Adamsberg moved cautiously towards the TV, plate in hand, tiptoeing as if he did not want to frighten the announcer. One false movement from Adamsberg and the guy might fly from the screen without finishing the terrific wolf story he’d just begun. He turned up the sound and stepped back. Adamsberg was fond of wolves, the way you can be fond of your nightmares. His whole childhood in the Pyrenees had been shrouded in old folks’ accounts of the saga of the last wild wolves in France. When he walked the mountain paths in the dark, at the age of nine, when his father sent him out to gather kindling –
no arguing, now
– he used to think he could see yellow eyes trained on him all along the way.
Them eyes, sonny boy, them wolves’ eyes, they burn bright in the night, they do. Bright as a flaming brand
.
Nowadays when he went back down to those parts, to his mountain home, he retraced the same paths in the pitch dark. That’s what makes human beings so hopeless, really. They cling to the worst things they’ve known.
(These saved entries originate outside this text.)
theorem findFrom_shift (pre rest sub : List Char) (k : Int) (hk : 0 ≤ k) :
    PySem.Chars.findFrom (pre ++ rest) sub ((pre.length : Int) + k) none
      = (if PySem.Chars.findFrom rest sub k none = -1 then -1
         else (pre.length : Int) + PySem.Chars.findFrom rest sub k none) := by
  have hr1 := PySem.Chars.neg_one_le_find (List.drop k.toNat rest) sub
  simp only [PySem.Chars.findFrom, List.length_append,
    if_neg (show ¬((pre.length : Int) + k < 0) by omega), if_neg (not_lt.mpr hk)]
  rw [show (((pre.length + rest.length : Nat) : Int)).toNat = (pre ++ rest).length by
        rw [List.length_append]; omega,
      List.take_length,
      show ((rest.length : Int)).toNat = rest.length by omega, List.take_length,
      show ((pre.length : Int) + k).toNat = pre.length + k.toNat by omega]
  simp only [List.drop_append, List.drop_eq_nil_of_le (show pre.length ≤ pre.length + k.toNat by omega),
    Nat.add_sub_cancel_left, List.nil_append]
  split_ifs <;> omega

theorem findFrom_past {s sub : List Char} {start : Int} (h : (s.length : Int) < start) :
    PySem.Chars.findFrom s sub start none = -1 := by
  have h0 : (0:Int) ≤ s.length := by positivity
  simp only [PySem.Chars.findFrom, if_neg (show ¬(start < 0) by omega)]
  rw [if_pos h]


theorem findFrom_bounds {s sub : List Char} {start : Int} (h0 : 0 ≤ start)
    (h : PySem.Chars.findFrom s sub start none ≠ -1) :
    start ≤ PySem.Chars.findFrom s sub start none ∧
      PySem.Chars.findFrom s sub start none ≤ (s.length : Int) := by
  have hr1 := PySem.Chars.neg_one_le_find (List.drop start.toNat (List.take ((s.length:Int)).toNat s)) sub
  have hr2 := PySem.Chars.find_le_length (List.drop start.toNat (List.take ((s.length:Int)).toNat s)) sub
  simp only [PySem.Chars.findFrom, if_neg (not_lt.mpr h0)] at h ⊢
  rw [show (((s.length):Int)).toNat = s.length by omega, List.take_length] at h hr1 hr2 ⊢
  simp only [List.length_drop] at hr2
  split_ifs at h ⊢ <;> omega

theorem slice_shift (pre rest : List Char) (a b : Int) (ha : 0 ≤ a) (hb : 0 ≤ b) :
    PySem.Chars.slice (pre ++ rest) (some ((pre.length : Int) + a)) (some ((pre.length : Int) + b))
      = PySem.Chars.slice rest (some a) (some b) := by
  rw [show ((pre.length : Int) + a) = ((pre.length + a.toNat : Nat) : Int) by omega,
      show ((pre.length : Int) + b) = ((pre.length + b.toNat : Nat) : Int) by omega,
      show (a : Int) = ((a.toNat : Nat) : Int) by omega,
      show (b : Int) = ((b.toNat : Nat) : Int) by omega]
  simp only [PySem.Chars.slice_eq_listSlice, PySem.List.slice_natCast, Int.toNat_natCast]
  rw [Nat.add_sub_add_left]
  simp [List.drop_append, List.drop_eq_nil_of_le (show pre.length ≤ pre.length + a.toNat by omega)]

theorem loop_congr_start (cs sub : List Char) (s1 s2 : Int)
    (h : PySem.Chars.findFrom cs sub s1 none = PySem.Chars.findFrom cs sub s2 none) :
    ∀ fuel, extractLoopA cs sub s1 fuel = extractLoopA cs sub s2 fuel := by
  intro fuel
  cases fuel with
  | zero => rfl
  | succ f => simp only [extractLoopA, h]

theorem loop_shift (pre rest sub : List Char) :
    ∀ (fuel : Nat) (k : Int), 0 ≤ k →
      extractLoopA (pre ++ rest) sub ((pre.length : Int) + k) fuel = extractLoopA rest sub k fuel := by
  intro fuel
  induction fuel with
  | zero => intro k hk; rfl
  | succ f ih =>
    intro k hk
    simp only [extractLoopA]
    rw [findFrom_shift pre rest sub k hk]
    by_cases h : PySem.Chars.findFrom rest sub k none = -1
    · simp [h]
    · have hi : 0 ≤ PySem.Chars.findFrom rest sub k none := le_trans hk (findFrom_bounds hk h).1
      rw [if_neg h, if_neg (by omega), findFrom_shift pre rest ['\n'] _ hi]
      by_cases h2 : PySem.Chars.findFrom rest ['\n'] (PySem.Chars.findFrom rest sub k none) none = -1
      · simp only [h2, if_pos, List.length_append, if_neg h]
        rw [show ((pre.length + rest.length : Nat) : Int) = (pre.length : Int) + (rest.length : Int) by push_cast; ring,
            show ((pre.length : Int) + PySem.Chars.findFrom rest sub k none + (sub.length : Int))
              = (pre.length : Int) + (PySem.Chars.findFrom rest sub k none + (sub.length : Int)) by ring,
            slice_shift pre rest _ _ (by omega) (by omega),
            show ((pre.length : Int) + (rest.length : Int) + 1) = (pre.length : Int) + ((rest.length : Int) + 1) by ring,
            ih ((rest.length : Int) + 1) (by omega)]
      · have he : 0 ≤ PySem.Chars.findFrom rest ['\n'] (PySem.Chars.findFrom rest sub k none) none :=
          le_trans hi (findFrom_bounds hi h2).1
        rw [if_neg h2, if_neg (by omega), if_neg h2,
            show ((pre.length : Int) + PySem.Chars.findFrom rest sub k none + (sub.length : Int))
              = (pre.length : Int) + (PySem.Chars.findFrom rest sub k none + (sub.length : Int)) by ring,
            slice_shift pre rest _ _ (by omega) (by omega),
            show ((pre.length : Int) + PySem.Chars.findFrom rest ['\n'] (PySem.Chars.findFrom rest sub k none) none + 1)
              = (pre.length : Int) + (PySem.Chars.findFrom rest ['\n'] (PySem.Chars.findFrom rest sub k none) none + 1) by ring,
            ih _ (by omega)]
        simp [h]

theorem loop_past {cs sub : List Char} {start : Int} (h : (cs.length : Int) < start) :
    ∀ fuel, extractLoopA cs sub start fuel = [] := by
  intro fuel
  cases fuel with
  | zero => rfl
  | succ f => simp [extractLoopA, findFrom_past h]

theorem exists_first_nl {cs : List Char} (h : '\n' ∈ cs) :
    ∃ l rest, '\n' ∉ l ∧ cs = l ++ '\n' :: rest := by
  have hd : List.dropWhile (fun c => !(c == '\n')) cs ≠ [] := by
    intro hnil
    rw [List.dropWhile_eq_nil_iff] at hnil
    simpa using hnil _ h
  obtain ⟨c, rest, hcr⟩ := List.exists_cons_of_ne_nil hd
  have hc : c = '\n' := by
    have := List.head_dropWhile_not (fun c => !(c == '\n')) hd
    simp [hcr] at this
    exact this
  refine ⟨List.takeWhile (fun c => !(c == '\n')) cs, rest, ?_, ?_⟩
  · intro hmem
    simpa using List.mem_takeWhile_imp hmem
  · conv_lhs => rw [← List.takeWhile_append_dropWhile (p := fun c => !(c == '\n')) (l := cs)]
    rw [hcr, hc]

theorem find_in_line {sub l : List Char} (rest : List Char) (hnl : '\n' ∉ sub)
    (hf : PySem.Chars.find l sub ≠ -1) :
    PySem.Chars.find (l ++ '\n' :: rest) sub = PySem.Chars.find l sub := by
  have hnn : 0 ≤ PySem.Chars.find l sub := by
    have := PySem.Chars.neg_one_le_find l sub; omega
  obtain ⟨hpre, hmin⟩ := PySem.Chars.find_spec hnn
  have hle : (PySem.Chars.find l sub).toNat ≤ l.length := by
    have := PySem.Chars.find_le_length l sub; omega
  rw [show PySem.Chars.find l sub = ((PySem.Chars.find l sub).toNat : Int) by omega]
  apply find_eq_first
  · rw [List.drop_append_of_le_length hle]
    exact hpre.trans (List.prefix_append _ _)
  · intro j hj hcon
    exact hmin j hj (no_straddle rest hnl (by omega) hcon)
He had heard it said – a few years back – that some wolves from the Abruzzi had crossed the Alps into France. Just a gang of tearaways, in a manner of speaking. Boozers on a night out. A friendly raid, a symbolic return, all hail and welcome to you three moth-eaten beasts from the Abruzzi. Ciao, fellas. Since when, he assumed, some guys had been pampering the predators on the sheltered marl of the Mercantour National Park, and the wolves had lunched on fresh lamb from time to time. But he had not seen such pictures before. So were those good lads from the
Abruzzi
suddenly getting violent? Adamsberg ate his pasta in silence as he watched sequences of dismembered sheep, bloodied soil, the gnarled face of a shepherd, and the stained carcass of one sheep that had been torn to pieces lying on meadow grass. The camera gave morbidly indulgent close-ups of the carnage, and the reporter plied the locals with leading questions, fanning the flames of anger among the country folk. They had edited into the news report shots of snarling wolves’ snouts lifted from old documentaries, more probably about the Balkans than about the Alps. It was enough to make you think that the whole hinterland of Nice was reeling under the onslaught of packs of wild beasts while aged shepherds stood their ground with pride, looking the enemy in the eye.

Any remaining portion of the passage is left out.